Copy out the entries below exactly as they stand, but only from the line containing "induction m with" through the line containing "have e0 : (3*q) / 3 = q := by omega".

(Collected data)
--------------------------------------------------

-- pv_equiv track=rewrite | github.com/YuliaZamriy/Python-practice | powerSets.py | yieldAllCombos
-- ===== SOURCE A (Python) =====
-- def yieldAllCombos(items):
--     """
--       Generates all combinations of N items into two bags, whereby each
--       item is in one or zero bags.
--
--       Yields a tuple, (bag1, bag2), where each bag is represented as
--       a list of which item(s) are in each bag.
--     """
--     N = len(items)
--     for i in range(3**N):
--         bag1 = []
--         bag2 = []
--         for j in range(N):
--             if (i // (3**j)) % 3 == 1:
--                 bag1.append(items[j])
--             elif (i // (3**j)) % 3 == 2:
--                 bag2.append(items[j])
--         yield (bag1, bag2)
-- ===== SOURCE B (Python) =====
-- def yieldAllCombos(items):
--     """Recursive enumeration: each item goes to neither bag, bag1, or bag2;
--     item 0 varies fastest (tail-first recursion)."""
--     def gen(rest):
--         if not rest:
--             yield ([], [])
--             return
--         x = rest[0]
--         for b1, b2 in gen(rest[1:]):
--             yield (b1, b2)
--             yield ([x] + b1, b2)
--             yield (b1, [x] + b2)
--     yield from gen(items)
-- ===== Notes on version B (the rewrite author's own statement) =====
-- stated objective: alternative
-- what changed: Replaces the base-3 integer-counter double loop (decoding each of the 3^N indices digit by digit with powers 3**j) by a tail-first recursive enumeration that, for each sub-assignment of the remaining items, emits the three placements of the first item, sharing structure and computing no powers.
import Mathlib
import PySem

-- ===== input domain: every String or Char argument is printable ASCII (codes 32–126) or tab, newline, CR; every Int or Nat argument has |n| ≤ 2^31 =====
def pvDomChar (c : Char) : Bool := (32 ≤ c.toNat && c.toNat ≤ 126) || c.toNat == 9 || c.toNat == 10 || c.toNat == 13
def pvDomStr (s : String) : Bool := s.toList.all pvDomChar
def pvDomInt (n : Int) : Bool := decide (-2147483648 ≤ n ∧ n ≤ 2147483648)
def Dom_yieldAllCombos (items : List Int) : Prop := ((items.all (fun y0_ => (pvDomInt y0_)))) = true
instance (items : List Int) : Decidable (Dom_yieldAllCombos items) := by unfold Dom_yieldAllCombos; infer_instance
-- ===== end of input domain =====

-- B replaces A's base-3 counter decoding with a tail-first recursive enumeration
-- (alternative decomposition, same output order). Both are ported as LISTS of the
-- generators' yielded pairs.

-- ===== PORT A =====
-- A decodes each i in range(3**N) digit by digit; j ≥ 0 always, so j.toNat is exact,
-- and items[j] with 0 ≤ j < len(items) is exact via pyGetD.
def yieldAllCombos (items : List Int) : List (List Int × List Int) :=
  let N := items.length
  (PySem.List.pyRange 0 ((3:Int)^N) 1).map (fun i =>
    (PySem.List.pyRange 0 (N:Int) 1).foldl (fun (b : List Int × List Int) j =>
      if PySem.Int.mod (PySem.Int.floordiv i ((3:Int)^j.toNat)) 3 = 1 then
        (b.1 ++ [PySem.List.pyGetD items j 0], b.2)
      else if PySem.Int.mod (PySem.Int.floordiv i ((3:Int)^j.toNat)) 3 = 2 then
        (b.1, b.2 ++ [PySem.List.pyGetD items j 0])
      else b) ([], []))

-- ===== PORT B =====
-- gen(rest) from Source B: tail-first recursion, first item varies fastest.
def pvGen : List Int → List (List Int × List Int)
  | [] => [([], [])]
  | x :: rest =>
    (pvGen rest).flatMap (fun p => [(p.1, p.2), (x :: p.1, p.2), (p.1, x :: p.2)])

def yieldAllCombos_alt (items : List Int) : List (List Int × List Int) :=
  pvGen items

-- ===== PRECONDITION & SPEC =====
def Spec_yieldAllCombos (items : List Int) (out : List (List Int × List Int)) : Prop := out = yieldAllCombos_alt items
instance (items : List Int) (out : List (List Int × List Int)) : Decidable (Spec_yieldAllCombos items out) := by unfold Spec_yieldAllCombos; infer_instance

-- ===== CLAIM (what is proved, stated in full; the proofs are below) =====
def Claim_equal_yieldAllCombos : Prop := ∀ (items : List Int), Dom_yieldAllCombos items → Spec_yieldAllCombos items (yieldAllCombos items)

-- ===== LEMMAS AND PROOFS =====

-- A's bags for a fixed counter value i, as filters over the item indices.
def pvBagsA (i : Nat) (items : List Int) : List Int × List Int :=
  (((List.range items.length).filter (fun j => i / 3^j % 3 == 1)).map (fun j => items.getD j 0),
   ((List.range items.length).filter (fun j => i / 3^j % 3 == 2)).map (fun j => items.getD j 0))

lemma pvBagsA_cons (i : Nat) (x : Int) (rest : List Int) :
    pvBagsA i (x :: rest) =
      (if i % 3 = 1 then ((pvBagsA (i/3) rest).1.cons x, (pvBagsA (i/3) rest).2)
       else if i % 3 = 2 then ((pvBagsA (i/3) rest).1, (pvBagsA (i/3) rest).2.cons x)
       else pvBagsA (i/3) rest) := by
  have hd : ∀ j : Nat, i / 3 ^ (j+1) = (i / 3) / 3 ^ j := by
    intro j
    rw [Nat.div_div_eq_div_mul, pow_succ']
  unfold pvBagsA
  simp only [List.length_cons, List.range_succ_eq_map, List.filter_cons,
    List.filter_map, pow_zero, Nat.div_one]
  have hcomp : ∀ r : Nat,
      ((fun j => i / 3 ^ j % 3 == r) ∘ Nat.succ) = (fun j => (i/3) / 3 ^ j % 3 == r) := by
    intro r; funext j; simp [Function.comp, hd j]
  rw [hcomp, hcomp]
  by_cases h1 : i % 3 = 1 <;> by_cases h2 : i % 3 = 2
  · exact absurd h2 (by omega)
  all_goals simp [h1, h2, List.map_map]

lemma pvRange3 (m : Nat) :
    List.range (3*m) = (List.range m).flatMap (fun q => [3*q, 3*q+1, 3*q+2]) := by
  induction m with
  | zero => simp
  | succ m ih =>
    have h : 3 * (m+1) = (3*m + 1) + 1 + 1 := by ring
    rw [h, List.range_succ, List.range_succ, List.range_succ, ih, List.range_succ]
    simp

lemma pvOuter (items : List Int) :
    (List.range (3^items.length)).map (fun i => pvBagsA i items) = pvGen items := by
  induction items with
  | nil => simp [pvGen, pvBagsA]
  | cons x rest ih =>
    have hlen : 3 ^ (x :: rest).length = 3 * 3 ^ rest.length := by
      simp [pow_succ']
    rw [hlen, pvRange3, List.map_flatMap, pvGen, ← ih, List.flatMap_map]
    apply List.flatMap_congr
    intro q _
    have e0 : (3*q) / 3 = q := by omega
    have e0' : (3*q) % 3 = 0 := by omega
    have e1 : (3*q+1) / 3 = q := by omega
    have e1' : (3*q+1) % 3 = 1 := by omega
    have e2 : (3*q+2) / 3 = q := by omega
    have e2' : (3*q+2) % 3 = 2 := by omega
    simp [pvBagsA_cons, e0, e0', e1, e1', e2, e2']

lemma pvInner (items : List Int) (iN : Nat) :
    ((PySem.List.pyRange 0 (items.length:Int) 1).foldl (fun (b : List Int × List Int) j =>
      if PySem.Int.mod (PySem.Int.floordiv ((iN:Nat):Int) ((3:Int)^j.toNat)) 3 = 1 then
        (b.1 ++ [PySem.List.pyGetD items j 0], b.2)
      else if PySem.Int.mod (PySem.Int.floordiv ((iN:Nat):Int) ((3:Int)^j.toNat)) 3 = 2 then
        (b.1, b.2 ++ [PySem.List.pyGetD items j 0])
      else b) ([], [])) = pvBagsA iN items := by
  have hkey : ∀ j : Nat,
      PySem.Int.mod (PySem.Int.floordiv ((iN:Nat):Int) ((3:Int)^j)) 3 = ((iN / 3^j % 3 : Nat) : Int) := by
    intro j
    have h3 : ((3:Int)^j) = (((3^j : Nat) : Int)) := by push_cast; ring
    rw [h3, show (3:Int) = ((3:Nat):Int) by norm_num,
      PySem.Int.floordiv_natCast, PySem.Int.mod_natCast]
  have hbody : (fun (b : List Int × List Int) (j : Int) =>
      if PySem.Int.mod (PySem.Int.floordiv ((iN:Nat):Int) ((3:Int)^j.toNat)) 3 = 1 then
        (b.1 ++ [PySem.List.pyGetD items j 0], b.2)
      else if PySem.Int.mod (PySem.Int.floordiv ((iN:Nat):Int) ((3:Int)^j.toNat)) 3 = 2 then
        (b.1, b.2 ++ [PySem.List.pyGetD items j 0])
      else b)
    = (fun (b : List Int × List Int) (j : Int) =>
        (if (iN / 3^j.toNat % 3 == 1 : Bool) then b.1 ++ [PySem.List.pyGetD items j 0] else b.1,
         if (iN / 3^j.toNat % 3 == 2 : Bool) then b.2 ++ [PySem.List.pyGetD items j 0] else b.2)) := by
    funext b j
    rw [hkey j.toNat]
    have hcase : iN / 3 ^ j.toNat % 3 = 0 ∨ iN / 3 ^ j.toNat % 3 = 1 ∨ iN / 3 ^ j.toNat % 3 = 2 := by
      omega
    rcases hcase with h | h | h <;> rw [h] <;> simp
  rw [hbody,
    PySem.List.foldl_prod_mk
      (f := fun (acc : List Int) (j : Int) =>
        if (iN / 3^j.toNat % 3 == 1 : Bool) then acc ++ [PySem.List.pyGetD items j 0] else acc)
      (g := fun (acc : List Int) (j : Int) =>
        if (iN / 3^j.toNat % 3 == 2 : Bool) then acc ++ [PySem.List.pyGetD items j 0] else acc),
    PySem.List.foldl_append_if (p := fun j : Int => (iN / 3^j.toNat % 3 == 1 : Bool)),
    PySem.List.foldl_append_if (p := fun j : Int => (iN / 3^j.toNat % 3 == 2 : Bool))]
  rw [PySem.List.pyRange_zero_nat]
  simp [pvBagsA, List.filter_map, List.map_map, Function.comp_def]

-- ===== VERDICT (by name: the statement is the Claim_ definition above) =====
theorem yieldAllCombos_spec : Claim_equal_yieldAllCombos := by
  intro items _
  show yieldAllCombos items = yieldAllCombos_alt items
  simp only [yieldAllCombos, yieldAllCombos_alt]
  have h3 : ((3:Int)^items.length) = (((3^items.length : Nat) : Int)) := by push_cast; ring
  rw [h3, PySem.List.pyRange_zero_nat (3 ^ items.length), List.map_map, ← pvOuter]
  apply List.map_congr_left
  intro iN _
  simpa using pvInner items iN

--------------------------------------------------

▶ **Reply**:
  induction m with
  | zero => simp
  | succ m ih =>
    have h : 3 * (m+1) = (3*m + 1) + 1 + 1 := by ring
    rw [h, List.range_succ, List.range_succ, List.range_succ, ih, List.range_succ]
    simp

lemma pvOuter (items : List Int) :
    (List.range (3^items.length)).map (fun i => pvBagsA i items) = pvGen items := by
  induction items with
  | nil => simp [pvGen, pvBagsA]
  | cons x rest ih =>
    have hlen : 3 ^ (x :: rest).length = 3 * 3 ^ rest.length := by
      simp [pow_succ']
    rw [hlen, pvRange3, List.map_flatMap, pvGen, ← ih, List.flatMap_map]
    apply List.flatMap_congr
    intro q _
    have e0 : (3*q) / 3 = q := by omega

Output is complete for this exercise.